- What to do
With the material below, print exactly the lines between the line holding "let old_files : PySem.Dict" and the line holding "-- ===== PORT B", inclusive. Add nothing else.
◇ ◇ ◇ ◇ ◇ ◇ ◇
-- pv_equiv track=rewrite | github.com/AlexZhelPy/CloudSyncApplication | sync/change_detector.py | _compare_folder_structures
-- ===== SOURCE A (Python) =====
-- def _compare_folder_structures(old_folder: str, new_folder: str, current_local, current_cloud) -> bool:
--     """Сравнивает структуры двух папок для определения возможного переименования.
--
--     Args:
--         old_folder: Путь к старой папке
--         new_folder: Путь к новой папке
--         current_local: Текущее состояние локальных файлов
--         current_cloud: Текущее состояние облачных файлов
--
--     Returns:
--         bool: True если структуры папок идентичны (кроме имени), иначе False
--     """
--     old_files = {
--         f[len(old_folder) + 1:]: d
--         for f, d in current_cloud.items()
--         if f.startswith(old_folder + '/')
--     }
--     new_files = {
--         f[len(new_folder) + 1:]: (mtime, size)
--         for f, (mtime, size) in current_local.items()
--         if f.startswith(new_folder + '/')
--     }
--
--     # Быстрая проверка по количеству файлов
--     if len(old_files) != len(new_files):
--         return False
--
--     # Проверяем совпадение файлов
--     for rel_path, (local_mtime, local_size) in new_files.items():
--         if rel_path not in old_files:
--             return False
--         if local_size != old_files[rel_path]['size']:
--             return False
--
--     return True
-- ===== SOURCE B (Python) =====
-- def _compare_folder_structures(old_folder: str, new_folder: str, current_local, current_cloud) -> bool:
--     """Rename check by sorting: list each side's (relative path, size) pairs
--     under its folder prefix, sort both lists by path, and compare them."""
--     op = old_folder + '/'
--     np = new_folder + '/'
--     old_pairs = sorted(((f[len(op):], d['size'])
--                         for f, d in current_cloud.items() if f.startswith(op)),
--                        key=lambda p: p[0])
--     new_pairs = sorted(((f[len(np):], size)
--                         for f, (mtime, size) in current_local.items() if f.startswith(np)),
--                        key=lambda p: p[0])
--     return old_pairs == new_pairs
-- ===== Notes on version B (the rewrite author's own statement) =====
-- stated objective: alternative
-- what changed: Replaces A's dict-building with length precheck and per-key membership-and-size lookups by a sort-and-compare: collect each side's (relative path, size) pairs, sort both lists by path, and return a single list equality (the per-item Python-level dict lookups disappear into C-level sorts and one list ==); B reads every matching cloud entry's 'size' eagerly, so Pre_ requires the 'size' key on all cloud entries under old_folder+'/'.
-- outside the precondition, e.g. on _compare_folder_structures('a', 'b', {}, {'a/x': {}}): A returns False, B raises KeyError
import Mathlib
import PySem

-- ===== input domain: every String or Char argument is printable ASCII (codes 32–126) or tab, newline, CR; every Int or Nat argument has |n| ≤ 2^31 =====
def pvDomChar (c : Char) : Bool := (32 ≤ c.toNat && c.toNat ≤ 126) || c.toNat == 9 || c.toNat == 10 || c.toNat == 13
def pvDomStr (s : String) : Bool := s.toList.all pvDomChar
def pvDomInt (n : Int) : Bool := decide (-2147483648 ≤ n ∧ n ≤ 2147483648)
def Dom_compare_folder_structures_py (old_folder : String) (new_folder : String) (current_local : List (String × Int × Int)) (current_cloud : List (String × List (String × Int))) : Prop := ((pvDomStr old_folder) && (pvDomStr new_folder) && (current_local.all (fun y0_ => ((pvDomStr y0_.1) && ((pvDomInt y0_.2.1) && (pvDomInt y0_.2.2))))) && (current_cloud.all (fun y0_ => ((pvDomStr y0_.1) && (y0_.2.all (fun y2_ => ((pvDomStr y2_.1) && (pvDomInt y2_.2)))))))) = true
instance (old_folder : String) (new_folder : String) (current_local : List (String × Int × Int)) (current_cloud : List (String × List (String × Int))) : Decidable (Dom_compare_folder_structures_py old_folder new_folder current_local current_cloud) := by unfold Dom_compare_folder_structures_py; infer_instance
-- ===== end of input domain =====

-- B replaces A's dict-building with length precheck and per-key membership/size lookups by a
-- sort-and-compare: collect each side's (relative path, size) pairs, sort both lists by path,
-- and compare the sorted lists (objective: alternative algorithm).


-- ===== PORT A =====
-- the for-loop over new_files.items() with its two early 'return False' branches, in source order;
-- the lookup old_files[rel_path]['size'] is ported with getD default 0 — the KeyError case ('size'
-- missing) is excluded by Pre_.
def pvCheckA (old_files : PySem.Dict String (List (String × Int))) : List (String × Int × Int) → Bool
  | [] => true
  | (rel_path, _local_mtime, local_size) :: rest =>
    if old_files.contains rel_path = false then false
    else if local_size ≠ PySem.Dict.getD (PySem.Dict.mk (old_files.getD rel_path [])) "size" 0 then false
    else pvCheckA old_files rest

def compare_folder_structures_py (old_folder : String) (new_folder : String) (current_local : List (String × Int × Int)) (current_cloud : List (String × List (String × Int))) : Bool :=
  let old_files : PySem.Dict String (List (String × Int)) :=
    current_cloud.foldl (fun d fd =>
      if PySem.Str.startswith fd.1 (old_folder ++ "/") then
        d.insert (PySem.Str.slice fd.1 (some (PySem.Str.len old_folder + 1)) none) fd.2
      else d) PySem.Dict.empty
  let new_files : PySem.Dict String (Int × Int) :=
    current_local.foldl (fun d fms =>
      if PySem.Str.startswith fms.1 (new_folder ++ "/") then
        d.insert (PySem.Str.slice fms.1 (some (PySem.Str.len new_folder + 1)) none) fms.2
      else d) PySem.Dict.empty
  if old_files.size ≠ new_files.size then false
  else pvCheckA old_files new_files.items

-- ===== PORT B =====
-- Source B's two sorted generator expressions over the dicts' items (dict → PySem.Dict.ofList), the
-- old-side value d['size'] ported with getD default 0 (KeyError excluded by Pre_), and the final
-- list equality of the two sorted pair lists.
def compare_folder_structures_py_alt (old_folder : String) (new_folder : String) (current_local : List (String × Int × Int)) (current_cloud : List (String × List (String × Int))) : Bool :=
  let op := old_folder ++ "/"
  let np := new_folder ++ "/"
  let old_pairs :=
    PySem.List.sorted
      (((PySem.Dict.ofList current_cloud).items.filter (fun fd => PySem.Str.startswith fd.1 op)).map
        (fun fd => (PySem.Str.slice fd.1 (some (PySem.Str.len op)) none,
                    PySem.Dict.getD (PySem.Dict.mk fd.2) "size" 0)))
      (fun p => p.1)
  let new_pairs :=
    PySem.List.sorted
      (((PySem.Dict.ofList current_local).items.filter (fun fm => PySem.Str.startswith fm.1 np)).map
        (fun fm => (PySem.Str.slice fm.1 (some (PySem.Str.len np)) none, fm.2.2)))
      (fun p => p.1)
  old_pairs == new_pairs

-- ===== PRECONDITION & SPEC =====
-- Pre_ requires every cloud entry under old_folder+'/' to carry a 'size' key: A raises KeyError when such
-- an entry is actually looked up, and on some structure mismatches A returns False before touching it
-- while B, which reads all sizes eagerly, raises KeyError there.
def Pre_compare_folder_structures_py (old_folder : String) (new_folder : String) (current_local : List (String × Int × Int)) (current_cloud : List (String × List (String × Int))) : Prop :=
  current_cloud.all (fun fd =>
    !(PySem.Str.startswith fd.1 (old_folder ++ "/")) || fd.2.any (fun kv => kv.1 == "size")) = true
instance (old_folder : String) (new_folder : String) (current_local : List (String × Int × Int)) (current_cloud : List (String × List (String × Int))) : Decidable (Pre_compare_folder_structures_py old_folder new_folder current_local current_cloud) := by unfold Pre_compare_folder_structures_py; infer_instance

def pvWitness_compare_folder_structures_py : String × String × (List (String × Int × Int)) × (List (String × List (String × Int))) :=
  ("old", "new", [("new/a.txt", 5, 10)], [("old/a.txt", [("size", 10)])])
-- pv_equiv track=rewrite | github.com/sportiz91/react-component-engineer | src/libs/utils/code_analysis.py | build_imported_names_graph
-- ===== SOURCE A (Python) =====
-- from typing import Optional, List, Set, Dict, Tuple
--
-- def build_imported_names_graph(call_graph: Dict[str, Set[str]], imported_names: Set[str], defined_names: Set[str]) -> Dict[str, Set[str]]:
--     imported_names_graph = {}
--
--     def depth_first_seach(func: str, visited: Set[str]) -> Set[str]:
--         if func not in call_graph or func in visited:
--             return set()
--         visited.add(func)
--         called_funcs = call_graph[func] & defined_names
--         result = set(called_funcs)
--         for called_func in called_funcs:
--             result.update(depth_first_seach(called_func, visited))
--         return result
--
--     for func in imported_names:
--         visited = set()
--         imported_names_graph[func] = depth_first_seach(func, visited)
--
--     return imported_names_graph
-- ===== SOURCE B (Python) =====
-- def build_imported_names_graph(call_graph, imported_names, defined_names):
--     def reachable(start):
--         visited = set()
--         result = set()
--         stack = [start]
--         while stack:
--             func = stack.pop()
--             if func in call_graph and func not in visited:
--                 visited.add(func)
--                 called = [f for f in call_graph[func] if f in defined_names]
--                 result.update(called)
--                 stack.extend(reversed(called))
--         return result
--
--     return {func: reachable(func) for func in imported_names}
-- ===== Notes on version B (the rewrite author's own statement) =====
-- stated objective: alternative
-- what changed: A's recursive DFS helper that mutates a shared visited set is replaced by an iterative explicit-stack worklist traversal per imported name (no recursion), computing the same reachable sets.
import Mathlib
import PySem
◇ ◇ ◇ ◇ ◇ ◇ ◇
- Problem solution
  let old_files : PySem.Dict String (List (String × Int)) :=
    current_cloud.foldl (fun d fd =>
      if PySem.Str.startswith fd.1 (old_folder ++ "/") then
        d.insert (PySem.Str.slice fd.1 (some (PySem.Str.len old_folder + 1)) none) fd.2
      else d) PySem.Dict.empty
  let new_files : PySem.Dict String (Int × Int) :=
    current_local.foldl (fun d fms =>
      if PySem.Str.startswith fms.1 (new_folder ++ "/") then
        d.insert (PySem.Str.slice fms.1 (some (PySem.Str.len new_folder + 1)) none) fms.2
      else d) PySem.Dict.empty
  if old_files.size ≠ new_files.size then false
  else pvCheckA old_files new_files.items

-- ===== PORT B =====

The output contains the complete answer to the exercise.